The song was big enough to get Peaches a slot on the influential British television show Top of the Pops.
In what should surprise no one, when Peaches taped her segment for Top of the Pops, it was deemed too racy to air.
Riding high on the success of “Set It Off”, a big-budget video was made.
The concept for the big-budget video had Peaches sitting in a locker room as her pubic hair and armpit hair grew to Rapunzel length.
Sony subsequently dropped Peaches.
Set It Off
Mother fuckers want to get with me
Lay with me, love with me, all right
Mother fuckers want to get with me
Lay with me, love with me, all right
Mother fuckers want to get with me
Lay with me, love with me, all right
C’mon let’s set it off, c’mon let’s set it off
You know it, you love it
You got it, you want it
You know it, you love it
You got it
Mother fuckers want to get with me
Lay with me, love with me, all right
C’mon let’s set it off, c’mon let’s set it off
You know it, you love it
You got it, you want it
You know it, you love it
You got it
C’mon lets set it off
Set it off
Set it off
Set if off
Mother fuckers want to get with me
Lay with me, love with me, all right
C’mon let’s set it off, c’mon let’s set it off
Critics loved The Teaches of Peaches:
Trey Anastasio of the band Phish called the album the “greatest album ever”.

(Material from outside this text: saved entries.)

-- pv_equiv track=rewrite | github.com/onyagamarcel2/convert_xml_yaml | src/components/composite_component.py | _determine_security_context
-- ===== SOURCE A (Python) =====
-- from typing import Dict, List, Optional, Set
--
-- def _determine_security_context(subcomponents: List[Dict]) -> Dict:
--     """Détermine le contexte de sécurité d'un composant composite."""
--     security_context = {
--         'authentication': 'none',
--         'authorization': 'none',
--         'data_sensitivity': 'public'
--     }
--
--     # Analyse des sous-composants pour déterminer le contexte de sécurité
--     for component in subcomponents:
--         # Authentication
--         if component.get('authentication') == 'required':
--             security_context['authentication'] = 'required'
--
--         # Authorization
--         if component.get('authorization') == 'required':
--             security_context['authorization'] = 'required'
--
--         # Data sensitivity
--         component_sensitivity = component.get('data_sensitivity', 'public')
--         if component_sensitivity == 'restricted':
--             security_context['data_sensitivity'] = 'restricted'
--         elif component_sensitivity == 'confidential' and security_context['data_sensitivity'] == 'public':
--             security_context['data_sensitivity'] = 'confidential'
--
--     return security_context
-- ===== SOURCE B (Python) =====
-- from typing import Dict, List
--
-- def _determine_security_context(subcomponents: List[Dict]) -> Dict:
--     """Détermine le contexte de sécurité d'un composant composite."""
--     sensitivities = [c.get('data_sensitivity', 'public') for c in subcomponents]
--     return {
--         'authentication': 'required' if any(
--             c.get('authentication') == 'required' for c in subcomponents) else 'none',
--         'authorization': 'required' if any(
--             c.get('authorization') == 'required' for c in subcomponents) else 'none',
--         'data_sensitivity': ('restricted' if 'restricted' in sensitivities
--                              else 'confidential' if 'confidential' in sensitivities
--                              else 'public'),
--     }
-- ===== Notes on version B (the rewrite author's own statement) =====
-- stated objective: simpler
-- what changed: Replaced the single stateful accumulating loop over a mutable dict with three independent declarative any/membership computations (one per key), building the result dict in one expression.
import Mathlib
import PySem

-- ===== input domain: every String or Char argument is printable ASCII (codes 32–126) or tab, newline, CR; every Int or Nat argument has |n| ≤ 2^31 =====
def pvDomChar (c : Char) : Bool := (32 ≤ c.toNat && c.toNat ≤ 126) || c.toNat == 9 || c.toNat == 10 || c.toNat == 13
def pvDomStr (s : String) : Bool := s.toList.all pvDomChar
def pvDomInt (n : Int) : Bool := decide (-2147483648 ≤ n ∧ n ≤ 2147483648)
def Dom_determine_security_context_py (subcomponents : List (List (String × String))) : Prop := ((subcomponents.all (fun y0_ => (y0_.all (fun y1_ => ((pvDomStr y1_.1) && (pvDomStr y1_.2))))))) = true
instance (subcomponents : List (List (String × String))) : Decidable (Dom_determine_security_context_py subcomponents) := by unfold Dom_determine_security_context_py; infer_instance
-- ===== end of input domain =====

-- B replaces A's single stateful accumulating loop over a mutable dict with three
-- independent declarative any/membership computations, one per key (objective: simpler).


-- ===== PORT A =====
-- sc['k'] = v on an assoc-list dict whose key is already present: overwrite in place
def pySetKey (d : List (String × String)) (k v : String) : List (String × String) :=
  match d with
  | [] => []
  | (k', v') :: rest => if k' == k then (k', v) :: rest else (k', v') :: pySetKey rest k v

-- the body of A's for-loop (sc = security_context, component = current subcomponent)
def secStep (sc component : List (String × String)) : List (String × String) :=
  let sc := if List.lookup "authentication" component == some "required" then
              pySetKey sc "authentication" "required" else sc
  let sc := if List.lookup "authorization" component == some "required" then
              pySetKey sc "authorization" "required" else sc
  let cs := (List.lookup "data_sensitivity" component).getD "public"
  if cs == "restricted" then pySetKey sc "data_sensitivity" "restricted"
  else if cs == "confidential" && (List.lookup "data_sensitivity" sc == some "public") then
    pySetKey sc "data_sensitivity" "confidential"
  else sc

def determine_security_context_py (subcomponents : List (List (String × String))) : List (String × String) :=
  subcomponents.foldl secStep
    [("authentication", "none"), ("authorization", "none"), ("data_sensitivity", "public")]

-- ===== PORT B =====
def determine_security_context_py_alt (subcomponents : List (List (String × String))) : List (String × String) :=
  let sensitivities := subcomponents.map (fun c => (List.lookup "data_sensitivity" c).getD "public")
  [("authentication",
      if subcomponents.any (fun c => List.lookup "authentication" c == some "required")
      then "required" else "none"),
   ("authorization",
      if subcomponents.any (fun c => List.lookup "authorization" c == some "required")
      then "required" else "none"),
   ("data_sensitivity",
      if sensitivities.contains "restricted" then "restricted"
      else if sensitivities.contains "confidential" then "confidential"
      else "public")]

-- ===== PRECONDITION & SPEC =====
def Spec_determine_security_context_py (subcomponents : List (List (String × String))) (out : List (String × String)) : Prop := out = determine_security_context_py_alt subcomponents
instance (subcomponents : List (List (String × String))) (out : List (String × String)) : Decidable (Spec_determine_security_context_py subcomponents out) := by unfold Spec_determine_security_context_py; infer_instance

-- ===== CLAIM (what is proved, stated in full; the proofs are below) =====
def Claim_equal_determine_security_context_py : Prop := ∀ (subcomponents : List (List (String × String))), Dom_determine_security_context_py subcomponents → Spec_determine_security_context_py subcomponents (determine_security_context_py subcomponents)

-- ===== LEMMAS AND PROOFS =====

-- A's loop body applied to the three-entry dict, expressed entry-wise
theorem secStep_triple (c : List (String × String)) (a z s : String) :
    secStep [("authentication", a), ("authorization", z), ("data_sensitivity", s)] c =
    [("authentication", if List.lookup "authentication" c == some "required" then "required" else a),
     ("authorization", if List.lookup "authorization" c == some "required" then "required" else z),
     ("data_sensitivity",
        if (List.lookup "data_sensitivity" c).getD "public" == "restricted" then "restricted"
        else if (List.lookup "data_sensitivity" c).getD "public" == "confidential" && s == "public"
             then "confidential" else s)] := by
  by_cases h1 : List.lookup "authentication" c == some "required" <;>
  by_cases h2 : List.lookup "authorization" c == some "required" <;>
  simp [secStep, pySetKey, h1, h2, List.lookup] <;> split_ifs <;> simp_all

-- == on String is symmetric (used to align List.contains's orientation)
theorem str_beq_comm (x y : String) : (x == y) = (y == x) := by
  by_cases h : x = y
  · simp [h]
  · simp [h, Ne.symm h]

-- merging one step's effect into the rest-of-list summary, per key
theorem if_req (b1 a1 : Bool) (a : String) :
    (if a1 then "required" else if b1 then "required" else a)
      = (if (b1 || a1) then "required" else a) := by
  cases a1 <;> cases b1 <;> simp

theorem sens_merge (g s : String) (r1 c1 : Bool) :
    (if r1 then "restricted"
     else if c1 && ("public" == (if "restricted" == g then "restricted"
                                 else if "confidential" == g && s == "public" then "confidential" else s))
          then "confidential"
          else (if "restricted" == g then "restricted"
                else if "confidential" == g && s == "public" then "confidential" else s))
      = (if ("restricted" == g || r1) then "restricted"
         else if (("confidential" == g || c1) && s == "public") then "confidential" else s) := by
  cases r1 <;> cases c1 <;>
  by_cases hr : "restricted" = g <;> by_cases hc : "confidential" = g <;> by_cases hs : s = "public" <;>
  simp_all [beq_iff_eq] <;> (try subst g) <;> (try subst s) <;> (try simp_all) <;> (try tauto)

-- invariant of A's loop over the three-entry dict, for an arbitrary current state (a, z, s)
theorem secLoop_eq (subs : List (List (String × String))) (a z s : String) :
    subs.foldl secStep [("authentication", a), ("authorization", z), ("data_sensitivity", s)] =
    [("authentication",
        if subs.any (fun c => List.lookup "authentication" c == some "required") then "required" else a),
     ("authorization",
        if subs.any (fun c => List.lookup "authorization" c == some "required") then "required" else z),
     ("data_sensitivity",
        if (subs.map (fun c => (List.lookup "data_sensitivity" c).getD "public")).contains "restricted"
        then "restricted"
        else if (subs.map (fun c => (List.lookup "data_sensitivity" c).getD "public")).contains "confidential"
                  && s == "public"
             then "confidential" else s)] := by
  induction subs generalizing a z s with
  | nil => simp
  | cons c cs ih =>
    rw [List.foldl_cons, secStep_triple, ih]
    simp only [List.any_cons, List.map_cons, List.contains_cons, if_req, str_beq_comm]
    rw [sens_merge]
    rfl

-- ===== VERDICT (by name: the statement is the Claim_ definition above) =====
theorem determine_security_context_py_spec : Claim_equal_determine_security_context_py := by
  intro subs _
  unfold Spec_determine_security_context_py determine_security_context_py determine_security_context_py_alt
  rw [secLoop_eq]
  simp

Robert Christgau gave it a B- saying: “Not cock-rock, bukkake-rock. And though you may be lucky enough not to know what that means, Peaches had better. Doesn’t matter whether she’s a performance artist, a concept rocker, a bored schoolteacher, or an ex-pat with a gimmick.”
The Teaches of Peaches was included on The Guardian’s 100 Best Albums of the 21st Century list.
Heather Phares from AllMusic said: “Funny, sexy, outrageous, and danceable (not to mention endlessly quotable) all at once, The Teaches of Peaches is a great introduction to a unique artist who defines herself by gleefully blurring boundaries.”
In 2015, the album was named the winner in the 2000s category of the inaugural Slaight Family Polaris Heritage Prize, the annual Canadian music award for classic albums released before the creation of the Polaris Music Prize.
Don’t be fooled by the seemingly rudimentary sound of The Teaches of Peaches. When Professor Peaches is teaching, there is always much to be learned.